# Ultegra Brake LDS4 Fork



## PatM (Jan 28, 2004)

I am converting my ultegra parts over to me new Look 461 and when I went to put the front brakes on the bolt that goes through the fork seems to short. Is there any solution to use the existing brakes ? 
Thanks Pat


----------



## orange_julius (Jan 24, 2003)

*LBS should have something to use...*



PatM said:


> I am converting my ultegra parts over to me new Look 461 and when I went to put the front brakes on the bolt that goes through the fork seems to short. Is there any solution to use the existing brakes ?
> Thanks Pat


When I found out that I needed a new bolt, I simply showed the old one to the LBS and
got a new one that is at least equally as long.
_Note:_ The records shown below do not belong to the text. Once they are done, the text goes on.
-- pv_equiv track=rewrite | github.com/sakettamrakar/TraderFund | src/dashboard/backend/loaders/strategies.py | _get_family_status_from_resolution
-- ===== SOURCE A (Python) =====
-- from typing import Dict, Any, List, Optional
--
-- def _get_family_status_from_resolution(resolution: Dict[str, Any], family_id: str) -> str:
--     strategies = resolution.get("strategies", [])
--     family_strats = [s for s in strategies if s.get("family") == family_id]
--     if not family_strats:
--         return "UNKNOWN"
--
--     has_eligible = any(s.get("eligibility_status") == "ELIGIBLE" for s in family_strats)
--     if has_eligible:
--         return "ELIGIBLE"
--
--     has_conditional = any(s.get("eligibility_status") == "CONDITIONAL" for s in family_strats)
--     if has_conditional:
--         return "CONDITIONAL"
--
--     return "GATED"
-- ===== SOURCE B (Python) =====
-- def _get_family_status_from_resolution(resolution, family_id):
--     # Single-pass max-reduction: encode each matching strategy's status as a
--     # numeric rank and keep the running maximum; decode the final rank.
--     rank = 0
--     for s in resolution.get("strategies", []):
--         if s.get("family") == family_id:
--             st = s.get("eligibility_status")
--             r = 3 if st == "ELIGIBLE" else 2 if st == "CONDITIONAL" else 1
--             if r > rank:
--                 rank = r
--     if rank == 3:
--         return "ELIGIBLE"
--     if rank == 2:
--         return "CONDITIONAL"
--     if rank == 1:
--         return "GATED"
--     return "UNKNOWN"
-- ===== Notes on version B (the rewrite author's own statement) =====
-- stated objective: alternative
-- what changed: B replaces A's filter pass plus two priority any-scans with a single-pass numeric max-reduction: each matching strategy is mapped to a rank (ELIGIBLE=3, CONDITIONAL=2, other=1, no match=0), the running maximum is kept, and the final rank is decoded to the status; correct because the priority order is exactly the numeric order of ranks.
import Mathlib
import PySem

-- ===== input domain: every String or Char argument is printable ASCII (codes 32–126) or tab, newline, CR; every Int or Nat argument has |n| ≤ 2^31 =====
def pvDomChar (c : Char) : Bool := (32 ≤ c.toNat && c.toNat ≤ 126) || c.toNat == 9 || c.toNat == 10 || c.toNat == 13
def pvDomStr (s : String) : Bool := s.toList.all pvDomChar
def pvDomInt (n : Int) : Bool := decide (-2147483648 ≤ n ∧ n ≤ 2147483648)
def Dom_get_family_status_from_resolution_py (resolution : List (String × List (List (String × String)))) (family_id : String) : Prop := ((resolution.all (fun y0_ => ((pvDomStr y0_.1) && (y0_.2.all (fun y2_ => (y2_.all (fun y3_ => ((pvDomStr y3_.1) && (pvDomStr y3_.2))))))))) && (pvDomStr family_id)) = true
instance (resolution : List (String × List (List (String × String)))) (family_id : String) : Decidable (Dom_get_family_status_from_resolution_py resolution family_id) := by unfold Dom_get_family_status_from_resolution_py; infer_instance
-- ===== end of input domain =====

-- B replaces A's filter pass plus two priority any-scans with a single-pass numeric
-- max-rank reduction (ELIGIBLE=3, CONDITIONAL=2, other match=1, none=0) decoded at the end
-- (objective: alternative).

-- ===== PORT A =====
def get_family_status_from_resolution_py (resolution : List (String × List (List (String × String)))) (family_id : String) : String :=
  let strategies := PySem.Dict.getD (PySem.Dict.mk resolution) "strategies" []
  let family_strats := strategies.filter
    (fun s => PySem.Dict.get? (PySem.Dict.mk s) "family" == some family_id)
  if family_strats = [] then "UNKNOWN"
  else if family_strats.any
      (fun s => PySem.Dict.get? (PySem.Dict.mk s) "eligibility_status" == some "ELIGIBLE") then "ELIGIBLE"
  else if family_strats.any
      (fun s => PySem.Dict.get? (PySem.Dict.mk s) "eligibility_status" == some "CONDITIONAL") then "CONDITIONAL"
  else "GATED"

-- ===== PORT B =====
def get_family_status_from_resolution_py_alt (resolution : List (String × List (List (String × String)))) (family_id : String) : String :=
  let rank := (PySem.Dict.getD (PySem.Dict.mk resolution) "strategies" []).foldl
    (fun rank s =>
      if PySem.Dict.get? (PySem.Dict.mk s) "family" == some family_id then
        let st := PySem.Dict.get? (PySem.Dict.mk s) "eligibility_status"
        let r : Nat := if st == some "ELIGIBLE" then 3 else if st == some "CONDITIONAL" then 2 else 1
        if r > rank then r else rank
      else rank) 0
  if rank = 3 then "ELIGIBLE"
  else if rank = 2 then "CONDITIONAL"
  else if rank = 1 then "GATED"
  else "UNKNOWN"

-- ===== PRECONDITION & SPEC =====
def Spec_get_family_status_from_resolution_py (resolution : List (String × List (List (String × String)))) (family_id : String) (out : String) : Prop := out = get_family_status_from_resolution_py_alt resolution family_id
instance (resolution : List (String × List (List (String × String)))) (family_id : String) (out : String) : Decidable (Spec_get_family_status_from_resolution_py resolution family_id out) := by unfold Spec_get_family_status_from_resolution_py; infer_instance

-- ===== CLAIM (what is proved, stated in full; the proofs are below) =====
def Claim_equal_get_family_status_from_resolution_py : Prop := ∀ (resolution : List (String × List (List (String × String)))) (family_id : String), Dom_get_family_status_from_resolution_py resolution family_id → Spec_get_family_status_from_resolution_py resolution family_id (get_family_status_from_resolution_py resolution family_id)

-- ===== LEMMAS AND PROOFS =====

-- predicates of A's scans
def pvMatch (family_id : String) (s : List (String × String)) : Bool :=
  PySem.Dict.get? (PySem.Dict.mk s) "family" == some family_id
def pvElig (s : List (String × String)) : Bool :=
  PySem.Dict.get? (PySem.Dict.mk s) "eligibility_status" == some "ELIGIBLE"
def pvCond (s : List (String × String)) : Bool :=
  PySem.Dict.get? (PySem.Dict.mk s) "eligibility_status" == some "CONDITIONAL"

-- rank contributed by one strategy in B's loop
def pvG (family_id : String) (s : List (String × String)) : Nat :=
  if pvMatch family_id s then (if pvElig s then 3 else if pvCond s then 2 else 1) else 0

-- B's loop body, abstracted
def pvStep (family_id : String) (rank : Nat) (s : List (String × String)) : Nat :=
  if PySem.Dict.get? (PySem.Dict.mk s) "family" == some family_id then
    let st := PySem.Dict.get? (PySem.Dict.mk s) "eligibility_status"
    let r : Nat := if st == some "ELIGIBLE" then 3 else if st == some "CONDITIONAL" then 2 else 1
    if r > rank then r else rank
  else rank

lemma pvStep_eq_max (family_id : String) (r : Nat) (s : List (String × String)) :
    pvStep family_id r s = max r (pvG family_id s) := by
  simp only [pvStep, pvG, pvMatch, pvElig, pvCond]
  split_ifs <;> omega

-- the final rank of B's fold, characterised by A's three scans
lemma pv_foldl_char (family_id : String) (l : List (List (String × String))) :
    l.foldl (pvStep family_id) 0 =
      (if (l.filter (pvMatch family_id)).any pvElig then 3
       else if (l.filter (pvMatch family_id)).any pvCond then 2
       else if l.filter (pvMatch family_id) = [] then 0 else 1) := by
  have gen : ∀ (l : List (List (String × String))) (r : Nat),
      l.foldl (pvStep family_id) r =
        max r (if (l.filter (pvMatch family_id)).any pvElig then 3
          else if (l.filter (pvMatch family_id)).any pvCond then 2
          else if l.filter (pvMatch family_id) = [] then 0 else 1) := by
    intro l
    induction l with
    | nil => intro r; simp
    | cons s l ih =>
      intro r
      rw [List.foldl_cons, pvStep_eq_max, ih, List.filter_cons]
      by_cases hm : pvMatch family_id s <;>
        by_cases hE : pvElig s <;> by_cases hC : pvCond s <;>
        simp only [pvG, hm, hE, hC, if_true, if_false, List.any_cons, Bool.true_or,
          Bool.false_or, List.cons_ne_nil, Bool.false_eq_true] <;>
        split_ifs <;> omega
  rw [gen l 0]; split_ifs <;> omega

-- ===== VERDICT (by name: the statement is the Claim_ definition above) =====
theorem get_family_status_from_resolution_py_spec : Claim_equal_get_family_status_from_resolution_py := by
  intro resolution family_id _
  unfold Spec_get_family_status_from_resolution_py
  unfold get_family_status_from_resolution_py get_family_status_from_resolution_py_alt
  simp only [show (fun (rank : Nat) (s : List (String × String)) =>
      if PySem.Dict.get? (PySem.Dict.mk s) "family" == some family_id then
        let st := PySem.Dict.get? (PySem.Dict.mk s) "eligibility_status"
        let r : Nat := if st == some "ELIGIBLE" then 3 else if st == some "CONDITIONAL" then 2 else 1
        if r > rank then r else rank
      else rank) = pvStep family_id from rfl]
  rw [pv_foldl_char family_id]
  simp only [show (fun s => PySem.Dict.get? (PySem.Dict.mk s) "family" == some family_id) = pvMatch family_id from rfl,
    show (fun s => PySem.Dict.get? (PySem.Dict.mk s) "eligibility_status" == some "ELIGIBLE") = pvElig from rfl,
    show (fun s => PySem.Dict.get? (PySem.Dict.mk s) "eligibility_status" == some "CONDITIONAL") = pvCond from rfl]
  set fl := (PySem.Dict.getD (PySem.Dict.mk resolution) "strategies" []).filter (pvMatch family_id)
  by_cases hnil : fl = [] <;> by_cases hE : fl.any pvElig <;> by_cases hC : fl.any pvCond <;>
    simp [hnil, hE, hC]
FWIW, I use Campy Centaur and I can't
imagine Ultegra parts being any more scarce than Campy parts .


----------



## Dave Hickey (Jan 27, 2002)

PatM said:


> I am converting my ultegra parts over to me new Look 461 and when I went to put the front brakes on the bolt that goes through the fork seems to short. Is there any solution to use the existing brakes ?
> Thanks Pat


Pat you need a longer nut. Any LBS should have one. It's very common to require a longer nut on carbon fork like an LOOK


----------



## Kram (Jan 28, 2004)

*If your LBS doesn't have one, try this;*

www.wisecyclebuys.com has Ti bolts that fit. Just ask William there-I ran into the same problem. Set me back $8 but I needed it and I needed a new f. derailer anyway (old one had too narrow of a clamp) so I splurged.


----------



## PatM (Jan 28, 2004)

*Thanks all*

I ended up finding a long bolt at Lictons, I needed some other stuff anyway(cables etc) so I just placed an order with them. The thing that got me was that I have a CAAD 3 and KHS both with carbon forks and niether one had that problem. Oh well, live and learn


----------



## clayton.cole23 (Feb 25, 2011)

Wow, 2004. Found this feed on google because I just ran into the same problem. Taken mine into the LBS today.


----------